Distribution of extended-spectrum beta-lactamase TEM and CTX-M resistance genes among Proteus species Isolated in Sudan
Distribución de genes de resistencia de betalactamasas de espectro extendido TEM y CTX-M entre especies de Proteus aisladas en Sudán
Hassan A. Musa,1* Mayada A.M. Osman,1 Yasir H. Abdelaziz,2 Salma Mohamed,3 Mohammed Ibrahim-Saeed,3
1 Microbiology Dept. Faculty of Medicine. The National Ribat University, Sudan.
2 Microbiology Dept. Faculty of Medicine. Razi University, Sudan.
3 Microbiology Dept. Faculty of Medical Laboratory Science. The National Ribat University, Sudan.
* Professor. Diploma in Bacteriology. Department of Microbiology. The National Ribat University, Sudan.

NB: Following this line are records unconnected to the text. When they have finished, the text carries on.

theorem pv_filter_insertBy {α : Type} (k : α → Int) (a : Int) (x : α) (ys : List α)
    (hs : ys.Pairwise (fun p q => k p ≤ k q)) :
    (PySem.List.insertBy (fun p q => decide (k p < k q)) x ys).filter (fun y => k y == a) =
      if k x == a then ys.filter (fun y => k y == a) ++ [x]
      else ys.filter (fun y => k y == a) := by
  induction ys with
  | nil => simp [PySem.List.insertBy]; split <;> simp_all
  | cons y t ih =>
    by_cases hlt : k x < k y
    · have hnil : (y :: t).filter (fun z => k z == a) = [] ∨ ¬ (k x == a) := by
        by_cases hxa : k x = a
        · left
          rw [List.filter_eq_nil_iff]
          intro z hz
          have : k y ≤ k z := by
            rcases List.mem_cons.mp hz with h | h
            · subst h; rfl
            · exact (List.pairwise_cons.mp hs).1 z h
          simp only [beq_iff_eq]
          omega
        · right; simp [hxa]
      rw [show PySem.List.insertBy (fun p q => decide (k p < k q)) x (y :: t) = x :: y :: t by
        simp [PySem.List.insertBy, hlt]]
      rcases hnil with h | h
      · by_cases hxa : k x == a
        · simp [hxa, h]
        · simp [hxa, h]
      · simp [List.filter_cons, h]
    · rw [show PySem.List.insertBy (fun p q => decide (k p < k q)) x (y :: t)
          = y :: PySem.List.insertBy (fun p q => decide (k p < k q)) x t by
        simp [PySem.List.insertBy, hlt]]
      have iht := ih (List.pairwise_cons.mp hs).2
      by_cases hya : k y == a <;> by_cases hxa : k x == a <;>
        simp [hya, hxa, iht]

theorem pv_filter_sorted {α : Type} (k : α → Int) (a : Int) (l : List α) :
    (PySem.List.sorted l k).filter (fun y => k y == a) = l.filter (fun y => k y == a) := by
  induction l using List.reverseRecOn with
  | nil => simp [PySem.List.sorted]
  | append_singleton t x ih =>
    have h1 : PySem.List.sorted (t ++ [x]) k
        = PySem.List.insertBy (fun p q => decide (k p < k q)) x (PySem.List.sorted t k) := by
      rw [PySem.List.sorted_eq_foldl_insertBy, PySem.List.sorted_eq_foldl_insertBy,
        List.foldl_append]
      rfl
    rw [h1, pv_filter_insertBy k a x _ (PySem.List.sorted_pairwise t k), List.filter_append, ih]
    by_cases hxa : k x == a <;> simp [hxa]

theorem pv_groupRuns_items {β : Type} (l : List (Int × β)) (out : PySem.Dict Int (List β))
    (hs : l.Pairwise (fun p q => p.1 ≤ q.1))
    (hfresh : ∀ p ∈ l, out.contains p.1 = false)
    (hnd : out.keys.Nodup) :
    (pvGroupRuns l out).items =
      out.items ++ (PySem.Set.ofList (l.map (fun p => p.1))).map
        (fun b => (b, (l.filter (fun p => p.1 == b)).map (fun p => p.2))) := by
  induction l, out using pvGroupRuns.induct with
  | case1 out => simp [pvGroupRuns]
  | case2 out a x rest run ih =>
    have hpc := List.pairwise_cons.mp hs
    have hhead : ∀ p ∈ rest, a ≤ p.1 := fun p hp => hpc.1 p hp
    have hsrest : rest.Pairwise (fun p q => p.1 ≤ q.1) := hpc.2
    have hgt : ∀ p ∈ rest.dropWhile (fun p => p.1 == a), a < p.1 :=
      pv_dropWhile_gt a rest hhead hsrest
    have hrun : ∀ p ∈ run, p.1 = a := fun p hp => by
      simpa using List.mem_takeWhile_imp hp
    have hsdrop : (rest.dropWhile (fun p => p.1 == a)).Pairwise (fun p q => p.1 ≤ q.1) :=
      hsrest.sublist (List.dropWhile_sublist _)
    have hconta : out.contains a = false := by simpa using hfresh (a, x) (by simp)
    have hfresh' : ∀ p ∈ rest.dropWhile (fun p => p.1 == a),
        (out.insert a (x :: run.map (fun p => p.2))).contains p.1 = false := by
      intro p hp
      rw [PySem.Dict.contains_insert]
      have h1 : out.contains p.1 = false :=
        hfresh p (List.mem_cons_of_mem _ ((List.dropWhile_sublist _).mem hp))
      have h2 : p.1 ≠ a := by have := hgt p hp; omega
      simp [h1, h2]
    have hnd' : (out.insert a (x :: run.map (fun p => p.2))).keys.Nodup :=
      PySem.Dict.nodup_keys_insert _ _ _ hnd
    have hitems : (out.insert a (x :: run.map (fun p => p.2))).items
        = out.items ++ [(a, x :: run.map (fun p => p.2))] :=
      PySem.Dict.items_insert_of_not_contains out _ hconta
    have hsplit : run ++ rest.dropWhile (fun p => p.1 == a) = rest :=
      List.takeWhile_append_dropWhile
    rw [pvGroupRuns]
    rw [ih hsdrop hfresh' hnd', hitems]
    conv_rhs => rw [← hsplit]
    -- key list
    have hkeys : PySem.Set.ofList (List.map (fun p => p.1)
          ((a, x) :: (run ++ rest.dropWhile (fun p => p.1 == a))))
        = a :: PySem.Set.ofList (List.map (fun p => p.1) (rest.dropWhile (fun p => p.1 == a))) := by
      rw [List.map_cons, List.map_append]
      exact pv_ofList_run a _ _
        (fun b hb => by obtain ⟨p, hp, rfl⟩ := List.mem_map.mp hb; exact hrun p hp)
        (fun b hb => by obtain ⟨p, hp, rfl⟩ := List.mem_map.mp hb; have := hgt p hp; omega)
    rw [hkeys, List.map_cons]
    -- head group
    have hfa : List.filter (fun p => p.1 == a)
          ((a, x) :: (run ++ rest.dropWhile (fun p => p.1 == a)))
        = (a, x) :: run := by
      rw [List.filter_cons_of_pos (by simp), List.filter_append,
        List.filter_eq_self.mpr (fun p hp => by simp [hrun p hp]),
        List.filter_eq_nil_iff.mpr (fun p hp => by have := hgt p hp; simp; omega)]
      simp
    rw [hfa]
    -- tail groups
    have htail : List.map (fun b => (b, List.map (fun p => p.2)
            (List.filter (fun p => p.1 == b)
              ((a, x) :: (run ++ rest.dropWhile (fun p => p.1 == a))))))
          (PySem.Set.ofList (List.map (fun p => p.1) (rest.dropWhile (fun p => p.1 == a))))
        = List.map (fun b => (b, List.map (fun p => p.2)
            (List.filter (fun p => p.1 == b) (rest.dropWhile (fun p => p.1 == a)))))
          (PySem.Set.ofList (List.map (fun p => p.1) (rest.dropWhile (fun p => p.1 == a)))) := by
      apply List.map_congr_left
      intro b hb
      have hbmem : b ∈ List.map (fun p => p.1) (rest.dropWhile (fun p => p.1 == a)) :=
        (PySem.Set.mem_ofList _ _).mp hb
      obtain ⟨q, hq, rfl⟩ := List.mem_map.mp hbmem
      have hba : a < q.1 := hgt q hq
      rw [List.filter_cons_of_neg (by simp; omega), List.filter_append,
        List.filter_eq_nil_iff.mpr (fun p hp => by have := hrun p hp; simp; omega)]
      simp
    rw [htail]
    simp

Proteus species are found in the human intestinal tract as part of normal flora. Proteus species are also found in multiple environmental habitats, including long-term care facilities and hospitals, and can cause both community and nosocomial infections. For a long time Proteus was known to be susceptible to beta-lactam antibiotics but nowadays they become resistant. The aim of this study was to detect the Extended-spectrum beta-lactamase (ESBL) TEM and CTX-M genes in 90 Proteus species isolated from urine and wound swabs, obtained from different hospitals in Khartoum state, Sudan, from January to August 2018. Antimicrobial sensitivity was carried out using the following set of antibiotics: amoxiclav, ceftazidime, gentamicin, meropenem, cefotaxime, ciprofloxacin, amoxicillin, ceftriaxone and cotrimoxazole. ESBL producing strains were detected by double disc diffusion synergy test and the resistance genes TEM and CTX-M were detected by Polymerase Chain Reaction (PCR). Antibiotic resistance was found: amoxicillin 40%, ceftazidime 25.6%, ceftriaxone 23.3%, gentamicin 22.2%, cotrimoxazole 21.1%, and cefotaxime 18.9%. Most of the isolates were sensitive to meropenem 92.2% and ciprofloxacin 86.7%. In double-disk diffusion synergy test, 20 isolates (22.2%) were found to be positive for ESBL. The PCR demonstrated that TEM gene was present in 18 isolates (90%). It was present alone in 11 isolates (55%) and in combination with CTX-M gene in seven isolates (35%). The percentage of ESBL producing strains of Proteus was 23.5%. This percentage is a bit lower than in previous studies in Sudan. In conclusion; it seems that the CTX-M gene is emerging among Proteus species in Sudan.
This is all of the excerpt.